## Activity
Only a number is expected in reply: the count of lines below where the word "hdecomp" occurs.

== Records to process ==

lemma pvGroups_fst_lt (s : List String) (hs : s.Pairwise (· ≤ ·)) :
    ((pvGroups s).map Prod.fst).Pairwise (· < ·) := by
  induction s with
  | nil => simp [pvGroups]
  | cons x t ih =>
    rw [List.pairwise_cons] at hs
    obtain ⟨hx, ht⟩ := hs
    have IH := ih ht
    cases t with
    | nil => simp [pvGroups]
    | cons y t' =>
      obtain ⟨c, rest, hg⟩ := pvGroups_head y t'
      rw [hg] at IH
      by_cases hv : y = x
      · subst hv
        rw [pvGroups_cons_eq y (y :: t') y c rest hg, if_pos rfl]
        rw [List.map_cons, List.pairwise_cons] at IH ⊢
        exact IH
      · rw [pvGroups_cons_eq x (y :: t') y c rest hg, if_neg hv]
        have hxy : x < y := lt_of_le_of_ne (hx y (by simp)) (fun h => hv h.symm)
        rw [List.map_cons, List.pairwise_cons]
        refine ⟨?_, IH⟩
        intro w hw
        rw [List.map_cons] at IH hw
        rw [List.pairwise_cons] at IH
        rcases List.mem_cons.mp hw with hw | hw
        · simpa [hw] using hxy
        · exact lt_trans hxy (IH.1 w hw)

lemma pvMem_vals_fst {w : String} {gs : List (String × Nat)} (h : w ∈ pvVals gs) :
    w ∈ gs.map Prod.fst := by
  simp only [pvVals, List.mem_flatMap] at h
  obtain ⟨g, hg, hw⟩ := h
  rw [List.eq_of_mem_replicate hw]
  exact List.mem_map_of_mem hg

lemma pvBlock_eq_map (v : String) (gs : List (String × Nat)) :
    (pvVals gs).map (fun y => [v, y]) = pvBlock v gs := by
  simp [pvVals, pvBlock, List.map_flatMap, List.map_replicate]

lemma pvF_eq_expand (s : List String) (hs : s.Pairwise (· ≤ ·)) :
    pvF s = pvExpand (pvGroups s) := by
  induction s with
  | nil => simp [pvF, pvGroups, pvExpand]
  | cons x t ih =>
    rw [List.pairwise_cons] at hs
    obtain ⟨hx, ht⟩ := hs
    have IH := ih ht
    cases t with
    | nil => simp [pvF, pvGroups, pvExpand, pvBlock]
    | cons y t' =>
      obtain ⟨c, rest, hg⟩ := pvGroups_head y t'
      have hvals : pvVals ((y, c) :: rest) = y :: t' := by rw [← hg]; exact pvVals_groups _
      rw [hg] at IH
      by_cases hv : y = x
      · -- x equals the head of t: merged into the first group
        subst hv
        have hlt := pvGroups_fst_lt (y :: t') ht
        rw [hg, List.map_cons, List.pairwise_cons] at hlt
        have hne : ∀ z ∈ pvVals rest, ¬ ((y == z) = true) := by
          intro z hz
          have hm : z ∈ rest.map Prod.fst := pvMem_vals_fst hz
          have := hlt.1 z hm
          simp only [beq_iff_eq]
          exact fun hcontra => absurd hcontra (ne_of_lt this)
        have hdecomp : y :: t' = List.replicate c y ++ pvVals rest := by
          rw [← hvals]; simp [pvVals]
        have hfilter : (y :: t').filter (fun z => !(y == z)) = pvVals rest := by
          rw [hdecomp, List.filter_append]
          have h1 : (List.replicate c y).filter (fun z => !(y == z)) = [] := by simp
          have h2 : (pvVals rest).filter (fun z => !(y == z)) = pvVals rest :=
            List.filter_eq_self.mpr (by intro z hz; simpa using hne z hz)
          rw [h1, h2, List.nil_append]
        rw [pvGroups_cons_eq y (y :: t') y c rest hg, if_pos rfl]
        show (((y :: t').filter (fun z => !(y == z))).map (fun z => [y, z])) ++ pvF (y :: t')
            = pvExpand ((y, c + 1) :: rest)
        rw [hfilter, pvBlock_eq_map, IH]
        show pvBlock y rest ++ ((List.replicate c (pvBlock y rest)).flatten ++ pvExpand rest)
            = (List.replicate (c + 1) (pvBlock y rest)).flatten ++ pvExpand rest
        simp [List.replicate_succ, List.append_assoc]
      · -- x is strictly below every element of t: a fresh singleton group
        have hxne : ∀ z ∈ y :: t', ¬ ((x == z) = true) := by
          intro z hz
          simp only [beq_iff_eq]
          intro hzx
          subst hzx
          rcases List.mem_cons.mp hz with h' | h'
          · exact hv h'.symm
          · rw [List.pairwise_cons] at ht
            exact hv (le_antisymm (hx y (by simp)) (ht.1 x h')).symm
        have hfilter : (y :: t').filter (fun z => !(x == z)) = y :: t' :=
          List.filter_eq_self.mpr (by intro z hz; simpa using hxne z hz)
        rw [pvGroups_cons_eq x (y :: t') y c rest hg, if_neg hv]
        show (((y :: t').filter (fun z => !(x == z))).map (fun z => [x, z])) ++ pvF (y :: t')
            = pvExpand ((x, 1) :: (y, c) :: rest)
        rw [hfilter, IH, ← hvals, pvBlock_eq_map]
        show pvBlock x ((y, c) :: rest) ++ pvExpand ((y, c) :: rest)
            = pvExpand ((x, 1) :: (y, c) :: rest)
        simp [pvExpand]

===

## Finished task
2